III. THE LAW OF CONSEQUENCES REVEALS A HELL. Who can compute the consequences of an act? It may be but momentary, yet consequences of the most momentous character are entailed upon the world.

IV. THE LAW OF GROWTH REVEALS A HELL. Growth is of two kinds: by assimilation of things without, and by development from within: the first, scientific people call by involution; the second, by evolution. Sin grows, and grows by this double process. It assimilates with itself the elements of evil around it. This is the law of its existence, which forecloses any prospect of remedy from within. Moreover, sin grows by evolution. Sin propagates, and it propagates nothing but itself. Hence it cannot become extinct. It must propagate itself in the soul for ever unless some external power shall eliminate it. It cannot outgrow itself. The soul, therefore, which is identified with sin, must partake of this eternal process. That there is an external remedy we will confess: but we can readily perceive that the growing processes of sin must more and more repel this remedy. The history of a sinning soul, then, unfolds an ever-diminishing hope of reclamation.

V. THE EVIDENT TENDENCY OF CHARACTER TO ASSUME STABILITY IS INDICATIVE OF A HELL. This final stability is what we call second nature — the outcome and ultimate form of the plastic powers of the soul. Hence the welfare of the creature demands a limited probation. Man's happiness demands that he should be able to work towards an assured future: but the laws which facilitate stability in goodness must also facilitate stability in evil.
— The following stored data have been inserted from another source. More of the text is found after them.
-- pv_equiv track=rewrite | github.com/AC757/AI-Job-Screening-Agent | agents/matching_agent.py | expand_skills
-- ===== SOURCE A (Python) =====
-- def expand_skills(skill_set: set[str], synonyms: dict) -> set[str]:
--     """Expands a set of skills using the synonym dictionary."""
--     if not skill_set:
--         return set()
--     expanded = set(skill_set) # Start with original skills
--     for skill in skill_set:
--         # Check direct synonyms
--         if skill in synonyms:
--             expanded.update(synonyms[skill])
--         # Check if skill is a synonym value for a broader category
--         for key, value_list in synonyms.items():
--             if skill in value_list:
--                 expanded.add(key) # Add the broader category too
--     return expanded
-- ===== SOURCE B (Python) =====
-- def expand_skills(skill_set: set[str], synonyms: dict) -> set[str]:
--     """Expands a set of skills using the synonym dictionary."""
--     # Build a reverse index value -> [keys] once, so the per-skill scan of all
--     # synonym entries disappears.
--     reverse = {}
--     for key, value_list in synonyms.items():
--         for v in value_list:
--             reverse.setdefault(v, []).append(key)
--     expanded = set(skill_set)
--     for skill in skill_set:
--         expanded.update(synonyms.get(skill, ()))
--         expanded.update(reverse.get(skill, ()))
--     return expanded
-- ===== Notes on version B (the rewrite author's own statement) =====
-- stated objective: faster
-- what changed: Builds a reverse index (synonym value -> list of keys) once, then a single pass over skill_set does two O(1)-lookup updates per skill, replacing A's per-skill rescan of the whole synonyms dict.
import Mathlib
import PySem

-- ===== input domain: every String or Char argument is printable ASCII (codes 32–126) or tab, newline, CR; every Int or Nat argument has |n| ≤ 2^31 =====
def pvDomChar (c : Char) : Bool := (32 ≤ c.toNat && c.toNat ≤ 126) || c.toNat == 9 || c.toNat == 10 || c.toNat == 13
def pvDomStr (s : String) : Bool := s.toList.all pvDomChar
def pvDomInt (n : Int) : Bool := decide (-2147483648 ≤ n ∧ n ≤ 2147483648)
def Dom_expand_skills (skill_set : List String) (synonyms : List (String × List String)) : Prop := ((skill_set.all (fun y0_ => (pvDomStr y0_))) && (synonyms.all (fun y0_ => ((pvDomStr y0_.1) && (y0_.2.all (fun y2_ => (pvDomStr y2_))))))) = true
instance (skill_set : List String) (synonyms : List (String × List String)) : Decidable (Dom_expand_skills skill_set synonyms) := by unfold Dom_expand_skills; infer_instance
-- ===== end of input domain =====

-- B replaces A's per-skill rescan of the whole synonyms dict by a reverse index built once (faster).

-- ===== PORT A =====
def expand_skills (skill_set : List String) (synonyms : List (String × List String)) : List String :=
  if skill_set = [] then []
  else
    let syn := PySem.Dict.mk synonyms
    skill_set.foldl
      (fun expanded skill =>
        let expanded :=
          if PySem.Dict.contains syn skill then
            PySem.Set.update expanded (PySem.Dict.getD syn skill [])
          else expanded
        -- for key, value_list in synonyms.items(): if skill in value_list: expanded.add(key)
        synonyms.foldl
          (fun e kv => if kv.2.contains skill then PySem.Set.add e kv.1 else e)
          expanded)
      (PySem.Set.ofList skill_set)

-- ===== PORT B =====
-- reverse = {}; for key, value_list in synonyms.items(): for v in value_list: reverse.setdefault(v, []).append(key)
def pvReverseIndex (synonyms : List (String × List String)) : PySem.Dict String (List String) :=
  synonyms.foldl
    (fun rev kv =>
      kv.2.foldl (fun rev v => PySem.Dict.modify rev v [] (fun l => l ++ [kv.1])) rev)
    PySem.Dict.empty

def expand_skills_alt (skill_set : List String) (synonyms : List (String × List String)) : List String :=
  let syn := PySem.Dict.mk synonyms
  let reverse := pvReverseIndex synonyms
  skill_set.foldl
    (fun expanded skill =>
      let expanded := PySem.Set.update expanded (PySem.Dict.getD syn skill [])
      PySem.Set.update expanded (PySem.Dict.getD reverse skill []))
    (PySem.Set.ofList skill_set)

-- ===== PRECONDITION & SPEC =====
def Spec_expand_skills (skill_set : List String) (synonyms : List (String × List String)) (out : List String) : Prop := out = expand_skills_alt skill_set synonyms
instance (skill_set : List String) (synonyms : List (String × List String)) (out : List String) : Decidable (Spec_expand_skills skill_set synonyms out) := by unfold Spec_expand_skills; infer_instance

-- ===== CLAIM (what is proved, stated in full; the proofs are below) =====
def Claim_equal_expand_skills : Prop := ∀ (skill_set : List String) (synonyms : List (String × List String)), Dom_expand_skills skill_set synonyms → Spec_expand_skills skill_set synonyms (expand_skills skill_set synonyms)

-- ===== LEMMAS AND PROOFS =====

-- Set.update is a foldl of Set.add, so it splits over ++.
theorem set_update_append {α : Type} [BEq α] (s : PySem.Set α) (xs ys : List α) :
    PySem.Set.update s (xs ++ ys) = PySem.Set.update (PySem.Set.update s xs) ys :=
  List.foldl_append

-- Adding the same element n + 1 times is adding it once.
theorem set_update_replicate {α : Type} [BEq α] [LawfulBEq α] (s : PySem.Set α) (k : α) (n : Nat) :
    PySem.Set.update s (List.replicate (n + 1) k) = PySem.Set.add s k := by
  induction n generalizing s with
  | zero => rfl
  | succ m ih =>
      show PySem.Set.update (PySem.Set.add s k) (List.replicate (m + 1) k) = PySem.Set.add s k
      rw [ih]
      simp [PySem.Set.add, PySem.Set.contains]
      split_ifs with h <;> simp [h]

-- The reverse index lists, for each value v, the keys whose value list mentions v,
-- once per mention and in synonyms order.
theorem getD_reverseIndex_aux (synonyms : List (String × List String)) (skill : String) :
    ∀ d : PySem.Dict String (List String),
      PySem.Dict.getD
        (synonyms.foldl
          (fun rev kv =>
            kv.2.foldl (fun rev v => PySem.Dict.modify rev v [] (fun l => l ++ [kv.1])) rev) d)
        skill []
      = PySem.Dict.getD d skill []
          ++ synonyms.flatMap (fun kv => List.replicate (kv.2.count skill) kv.1) := by
  induction synonyms with
  | nil => intro d; simp
  | cons kv tl ih =>
      intro d
      simp only [List.foldl_cons, List.flatMap_cons]
      rw [ih, show List.foldl (fun rev v => PySem.Dict.modify rev v [] (fun l => l ++ [kv.1])) d kv.2
            = List.foldl (fun d p => PySem.Dict.modify d p.1 [] (fun l => l ++ [p.2])) d
                (kv.2.map (fun v => (v, kv.1))) from (List.foldl_map (f := fun v => (v, kv.1)) (g := fun d p => PySem.Dict.modify d p.1 [] (fun l => l ++ [p.2])) (l := kv.2) (init := d)).symm,
          PySem.Dict.getD_foldl_modify_append]
      rw [List.filter_map, List.map_map, List.append_assoc]
      congr 2
      have hcount : (kv.2.filter (fun v => v == skill)).length = kv.2.count skill := by
        simp [List.count, List.countP_eq_length_filter]
      calc (kv.2.filter (fun v => v == skill)).map ((fun p : String × String => p.2) ∘ (fun v => (v, kv.1)))
          = (kv.2.filter (fun v => v == skill)).map (fun _ => kv.1) := rfl
        _ = List.replicate (kv.2.count skill) kv.1 := by
            rw [List.map_const', hcount]

theorem getD_reverseIndex (synonyms : List (String × List String)) (skill : String) :
    PySem.Dict.getD (pvReverseIndex synonyms) skill []
      = synonyms.flatMap (fun kv => List.replicate (kv.2.count skill) kv.1) := by
  unfold pvReverseIndex
  rw [getD_reverseIndex_aux]
  simp [PySem.Dict.getD_empty]

-- A's inner scan over synonyms.items() equals one Set.update with the reverse-index entry.
theorem inner_scan_eq (synonyms : List (String × List String)) (skill : String) (e : PySem.Set String) :
    synonyms.foldl (fun e kv => if kv.2.contains skill then PySem.Set.add e kv.1 else e) e
      = PySem.Set.update e (PySem.Dict.getD (pvReverseIndex synonyms) skill []) := by
  rw [getD_reverseIndex]
  induction synonyms generalizing e with
  | nil => rfl
  | cons kv tl ih =>
      simp only [List.foldl_cons, List.flatMap_cons]
      rw [ih, set_update_append]
      congr 1
      rcases h : kv.2.count skill with _ | n
      · have hc : kv.2.contains skill = false := by
          by_contra hcc
          simp only [Bool.not_eq_false, List.contains_eq_mem, decide_eq_true_eq] at hcc
          have := List.count_pos_iff.mpr hcc
          omega
        simp only [hc, Bool.false_eq_true, if_false, List.replicate_zero]
        rfl
      · have hc : kv.2.contains skill = true := by
          simp only [List.contains_eq_mem, decide_eq_true_eq]
          exact List.count_pos_iff.mp (by omega)
        rw [hc, if_pos rfl]
        exact (set_update_replicate e kv.1 n).symm

-- The two per-skill step functions agree.
theorem step_eq (synonyms : List (String × List String)) :
    (fun (expanded : PySem.Set String) (skill : String) =>
        let expanded :=
          if PySem.Dict.contains (PySem.Dict.mk synonyms) skill then
            PySem.Set.update expanded (PySem.Dict.getD (PySem.Dict.mk synonyms) skill [])
          else expanded
        synonyms.foldl
          (fun e kv => if kv.2.contains skill then PySem.Set.add e kv.1 else e)
          expanded)
    = (fun (expanded : PySem.Set String) (skill : String) =>
        let expanded := PySem.Set.update expanded (PySem.Dict.getD (PySem.Dict.mk synonyms) skill [])
        PySem.Set.update expanded (PySem.Dict.getD (pvReverseIndex synonyms) skill [])) := by
  funext e skill
  simp only []
  rw [inner_scan_eq]
  congr 1
  by_cases h : PySem.Dict.contains (PySem.Dict.mk synonyms) skill = true
  · rw [if_pos h]
  · simp only [Bool.not_eq_true] at h
    rw [if_neg (by simp [h])]
    have h0 : PySem.Dict.getD (PySem.Dict.mk synonyms) skill ([] : List String) = [] := by
      simp [PySem.Dict.getD_of_not_contains, h]
    rw [h0]
    rfl

-- ===== VERDICT =====
theorem expand_skills_spec : Claim_equal_expand_skills := by
  intro skill_set synonyms _
  unfold Spec_expand_skills expand_skills expand_skills_alt
  rcases skill_set with _ | ⟨s, tl⟩
  · rfl
  · simp only [reduceIte, List.cons_ne_nil]
    rw [step_eq]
Hence it will be seen why it is that the ambassadors of God are for ever proclaiming: "Now is the day of salvation," and warning you to "seek the Lord while He may be found." Hence it is we are telling you that the fittest time for giving yourselves to God is in your youth.
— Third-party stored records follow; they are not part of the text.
-- pv_equiv track=rewrite | github.com/MrChepe09/Competitive-Programming-Codes | A2OJ/Ladder 0-1300/petr_and_book.py | petrbook
-- ===== SOURCE A (Python) =====
-- def petrbook(n, a):
--     total = 0
--     i = 0
--     while(total<n):
--         if(i==7):
--             i = 0
--         total += a[i]
--         i+=1
--     return i
-- ===== SOURCE B (Python) =====
-- def petrbook(n, a):
--     # Scan one week for an early finish, then jump over the full weeks with a
--     # ceiling division and locate the finishing day in a second scan.
--     if n <= 0:
--         return 0
--     week = a[:7]
--     total = 0
--     day = 0
--     best = None
--     for x in week:
--         day += 1
--         total += x
--         if total >= n:
--             return day
--         if best is None or best < total:
--             best = total
--     s = total
--     weeks = (n - best + s - 1) // s
--     target = n - weeks * s
--     running = 0
--     day = 1
--     for x in week:
--         running += x
--         if running >= target:
--             return day
--         day += 1
-- ===== Notes on version B (the rewrite author's own statement) =====
-- stated objective: alternative
-- what changed: Instead of simulating every day until the page total reaches n, B scans a single week, computes the number of full weeks to skip with one ceiling division, and finds the finishing weekday in one more 7-element scan.
import Mathlib
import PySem

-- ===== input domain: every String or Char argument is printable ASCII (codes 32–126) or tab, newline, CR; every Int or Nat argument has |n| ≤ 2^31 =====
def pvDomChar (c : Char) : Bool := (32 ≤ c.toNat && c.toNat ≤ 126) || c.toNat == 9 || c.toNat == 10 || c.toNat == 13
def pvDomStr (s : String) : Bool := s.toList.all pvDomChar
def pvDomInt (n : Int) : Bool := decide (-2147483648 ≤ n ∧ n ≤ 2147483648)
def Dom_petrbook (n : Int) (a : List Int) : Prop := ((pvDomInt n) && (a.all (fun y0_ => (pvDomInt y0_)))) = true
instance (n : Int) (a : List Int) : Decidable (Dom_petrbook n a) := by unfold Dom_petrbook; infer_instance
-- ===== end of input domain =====

-- B replaces A's day-by-day simulation by one week scan, a ceiling division over the full weeks, and a second week scan; equivalence is about the return value (neither mutates its arguments).

-- ===== PORT A =====
-- A's while loop, transliterated with a fuel guard that only makes the recursion total;
-- under Pre_petrbook the fuel is never exhausted (the loop runs at most 7*(m0+2) ≤ fuel steps).
def petrbookLoop (n : Int) (a : List Int) : Int → Int → Nat → Int
  | _,     i, 0            => i                      -- fuel guard only; unreachable under Pre_petrbook
  | total, i, Nat.succ fuel =>
      if total < n then
        let i' := if i == 7 then 0 else i            -- if(i==7): i = 0
        match PySem.List.pyGet? a i' with            -- total += a[i]
        | none   => i' + 1                           -- IndexError; unreachable under Pre_petrbook
        | some x => petrbookLoop n a (total + x) (i' + 1) fuel
      else i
VI. CONCLUSION. Nature has told us there is a hell. Thus nature is a school-master to bring us to Christ.

(Southern Pulpit.)

Notice well the expression, "to proclaim, because a proclamation is the message of a king, and where the word of a king is there is power. The Lord Jesus Christ came into the world to announce the will of the King of kings. Nor let it be forgotten that a proclamation must be treated with profound respect, not merely by receiving attention to its contents, but by gaining obedience to its demands. There are three points in the proclamation worthy of our best attention.

I. JESUS PROCLAIMS THE ACCEPTABLE YEAR OF THE LORD. There can be very little question that this relates to the jubilee year. The reason for all the jubilee blessings was found in the Lord.
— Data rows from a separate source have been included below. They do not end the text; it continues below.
-- pv_equiv track=rewrite | github.com/serizawan/aoc | 2020/p14/p14b.py | get_address_pattern
-- ===== SOURCE A (Python) =====
-- def get_address_pattern(mask, value):
--     # Skip '0b' two first characters of a binary string in Python
--     value_as_bin_str = bin(value)[2:]
--     # Iterate through reversed list to start with less significant bit.
--     rev_mask = mask[::-1]
--     address_pattern = ''
--     for i, b in enumerate(rev_mask):
--         if b == '0':
--             bit_value = value_as_bin_str[::-1][i] if i < len(value_as_bin_str) else '0'
--             # Don't use += here to append b on the left of address_pattern
--             address_pattern = bit_value + address_pattern
--         elif b == '1':
--             address_pattern = b + address_pattern
--         else:
--             address_pattern = 'X' + address_pattern
--     return address_pattern
-- ===== SOURCE B (Python) =====
-- def get_address_pattern(mask, value):
--     # Align the value's binary digits with the mask (truncate high bits,
--     # left-pad with '0'), then one forward pass over the zipped pair.
--     vb = bin(value)[2:]
--     tail = vb[-len(mask):] if mask else ''
--     padded = '0' * (len(mask) - len(tail)) + tail
--     return ''.join(p if m == '0' else m if m == '1' else 'X'
--                    for m, p in zip(mask, padded))
-- ===== Notes on version B (the rewrite author's own statement) =====
-- stated objective: faster
-- what changed: B replaces A's reversed iteration with per-index value-string reversal and left-prepending by normalizing the value bits once (truncate to mask length, left-pad with '0') and a single forward zip pass joined at the end.
import Mathlib
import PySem

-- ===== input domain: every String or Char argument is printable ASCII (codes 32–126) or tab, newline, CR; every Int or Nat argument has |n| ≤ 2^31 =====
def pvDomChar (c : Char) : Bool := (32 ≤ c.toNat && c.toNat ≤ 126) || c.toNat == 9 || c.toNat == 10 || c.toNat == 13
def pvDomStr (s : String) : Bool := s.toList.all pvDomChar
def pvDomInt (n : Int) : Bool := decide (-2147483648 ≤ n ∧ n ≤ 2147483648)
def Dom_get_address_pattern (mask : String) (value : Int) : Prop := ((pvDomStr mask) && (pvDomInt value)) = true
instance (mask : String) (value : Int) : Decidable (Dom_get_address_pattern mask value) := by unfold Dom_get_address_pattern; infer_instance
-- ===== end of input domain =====

-- B normalizes the value bits once and does a single forward zip pass instead of A's
-- reversed loop with per-index bounds checks and left-prepending; return values are equal.

-- shared helper: hand port of Python's bin(n) (exact: '0b'/-0b' prefix, MSB-first digits)
def pvNatBin (n : Nat) : List Char :=
  if h : n = 0 then [] else pvNatBin (n / 2) ++ [if n % 2 = 1 then '1' else '0']
decreasing_by exact Nat.div_lt_self (Nat.pos_of_ne_zero h) (by norm_num)

def pvBin (v : Int) : List Char :=
  if v < 0 then '-' :: '0' :: 'b' :: pvNatBin (-v).toNat
  else '0' :: 'b' :: (if v = 0 then ['0'] else pvNatBin v.toNat)

-- ===== PORT A =====
def get_address_pattern (mask : String) (value : Int) : String :=
  -- value_as_bin_str = bin(value)[2:]
  let value_as_bin_str := PySem.List.slice (pvBin value) (some 2) none
  -- rev_mask = mask[::-1]
  let rev_mask := mask.toList.reverse
  -- for i, b in enumerate(rev_mask): prepend the chosen character
  let address_pattern := (PySem.List.enumerate rev_mask).foldl
    (fun acc p =>
      if p.2 = '0' then
        -- bit_value = value_as_bin_str[::-1][i] if i < len(value_as_bin_str) else '0'
        (if p.1 < (value_as_bin_str.length : Int) then
           PySem.List.pyGetD value_as_bin_str.reverse p.1 '?' else '0') :: acc
      else if p.2 = '1' then p.2 :: acc
      else 'X' :: acc) []
  String.ofList address_pattern

-- ===== PORT B =====
def get_address_pattern_alt (mask : String) (value : Int) : String :=
  let vb := PySem.List.slice (pvBin value) (some 2) none
  -- tail = vb[-len(mask):] if mask else ''
  let tail := if mask.toList = [] then []
              else PySem.List.slice vb (some (-(mask.toList.length : Int))) none
  -- padded = '0' * (len(mask) - len(tail)) + tail
  let padded := List.replicate (mask.toList.length - tail.length) '0' ++ tail
  String.ofList ((mask.toList.zip padded).map
    (fun q => if q.1 = '0' then q.2 else if q.1 = '1' then q.1 else 'X'))

-- ===== PRECONDITION & SPEC =====
def Spec_get_address_pattern (mask : String) (value : Int) (out : String) : Prop := out = get_address_pattern_alt mask value
instance (mask : String) (value : Int) (out : String) : Decidable (Spec_get_address_pattern mask value out) := by unfold Spec_get_address_pattern; infer_instance

-- ===== CLAIM (what is proved, stated in full; the proofs are below) =====
def Claim_equal_get_address_pattern : Prop := ∀ (mask : String) (value : Int), Dom_get_address_pattern mask value → Spec_get_address_pattern mask value (get_address_pattern mask value)

-- ===== LEMMAS AND PROOFS =====

-- A's per-step character, as a function of the enumerate pair
def pvBitA (vb : List Char) (p : Int × Char) : Char :=
  if p.2 = '0' then
    (if p.1 < (vb.length : Int) then PySem.List.pyGetD vb.reverse p.1 '?' else '0')
  else if p.2 = '1' then p.2 else 'X'

theorem pv_foldA (vb : List Char) :
    ∀ (l : List (Int × Char)) (acc : List Char),
      l.foldl (fun acc p =>
        if p.2 = '0' then
          (if p.1 < (vb.length : Int) then
             PySem.List.pyGetD vb.reverse p.1 '?' else '0') :: acc
        else if p.2 = '1' then p.2 :: acc
        else 'X' :: acc) acc
      = (l.map (pvBitA vb)).reverse ++ acc := by
  intro l
  induction l with
  | nil => intro acc; simp
  | cons x xs ih =>
      intro acc
      have hx : ∀ a : List Char,
          (if x.2 = '0' then
            (if x.1 < (vb.length : Int) then
               PySem.List.pyGetD vb.reverse x.1 '?' else '0') :: a
          else if x.2 = '1' then x.2 :: a
          else 'X' :: a) = pvBitA vb x :: a := by
        intro a; unfold pvBitA; split_ifs <;> rfl
      simp only [List.foldl_cons, hx, ih, List.map_cons, List.reverse_cons, List.append_assoc,
        List.singleton_append]

theorem pv_getElem_congr {α : Type} (xs : List α) (k k' : Nat) (h : k < xs.length)
    (hkk : k = k') : xs[k]'h = xs[k']'(hkk ▸ h) := by subst hkk; rfl

theorem pv_core (vb L : List Char) :
    ((PySem.List.enumerate L.reverse 0).map (pvBitA vb)).reverse
      = (L.zip (List.replicate (L.length -
            (if L = [] then ([] : List Char)
             else PySem.List.slice vb (some (-(L.length : Int))) none).length) '0' ++
          (if L = [] then ([] : List Char)
           else PySem.List.slice vb (some (-(L.length : Int))) none))).map
          (fun q => if q.1 = '0' then q.2 else if q.1 = '1' then q.1 else 'X') := by
  rcases eq_or_ne L [] with rfl | hL
  · simp
  · have hn : 0 < L.length := List.length_pos_iff.mpr hL
    simp only [if_neg hL]
    rw [PySem.List.slice_from_neg_natCast vb L.length hn]
    apply List.ext_getElem
    · simp [PySem.List.length_enumerate]
      omega
    · intro j h1 h2
      have hj : j < L.length := by
        simpa [PySem.List.length_enumerate] using h1
      simp only [List.getElem_reverse, List.getElem_map, List.length_map,
        PySem.List.length_enumerate, List.length_reverse]
      rw [PySem.List.getElem_enumerate L.reverse 0 (L.length - 1 - j)
        (by simp [PySem.List.length_enumerate]; omega)]
      simp only [List.getElem_reverse, zero_add]
      rw [pv_getElem_congr L (L.length - 1 - (L.length - 1 - j)) j (by omega) (by omega)]
      rw [List.getElem_zip]
      unfold pvBitA
      rcases eq_or_ne (L[j]'(by omega)) '0' with h0 | h0
      · simp only [h0, if_true]
        by_cases hcase : j + vb.length < L.length
        · -- padded char is a padding '0'; A's bounds check fails
          have hcond : ¬ (((L.length - 1 - j : Nat) : Int) < (vb.length : Int)) := by
            omega
          rw [if_neg hcond]
          rw [List.getElem_append_left (by simp; omega)]
          simp
        · -- both read the same bit of vb
          have hcond : (((L.length - 1 - j : Nat) : Int) < (vb.length : Int)) := by
            omega
          rw [if_pos hcond, PySem.List.pyGetD_natCast,
            List.getD_eq_getElem _ _ (by simp; omega)]
          rw [List.getElem_reverse]
          rw [List.getElem_append_right (by simp; omega)]
          rw [List.getElem_drop]
          apply pv_getElem_congr
          simp
          omega
      · rcases eq_or_ne (L[j]'(by omega)) '1' with h1' | h1' <;>
          simp [h0, h1']

-- ===== VERDICT (by name: the statement is the Claim_ definition above) =====
theorem get_address_pattern_spec : Claim_equal_get_address_pattern := by
  intro mask value _
  unfold Spec_get_address_pattern get_address_pattern get_address_pattern_alt
  simp only [pv_foldA, List.append_nil]
  exact congrArg String.ofList (pv_core _ _)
II. THE DAY OF VENGEANCE OF OUR GOD.

1. Whenever there is a day of mercy to those who believe, it is always a day of responsibility to those who reject it, and if they continue in that state it is a day of increased wrath to unbelievers.

2. Another meaning of the text comes out in the fact that there is appointed a day of vengeance for all the enemies of Christ, and this will happen in that bright future day for which we are looking.

3. However, I consider that the chief meaning of the text lies in this — that "the day of vengeance of our God" was that day when He made all the trangressions of His people to meet upon the head of our great Surety. Look at the instructive type by which this truth was taught to Israel of old. The year of jubilee began with the day of atonement.

4. The day of vengeance, then, is intimately connected with the year of acceptance; and mark, they must be so connected experimentally in the heart of all God's people by the teaching of the Holy Ghost, for whenever Christ comes to make us live, the law comes first to kill us.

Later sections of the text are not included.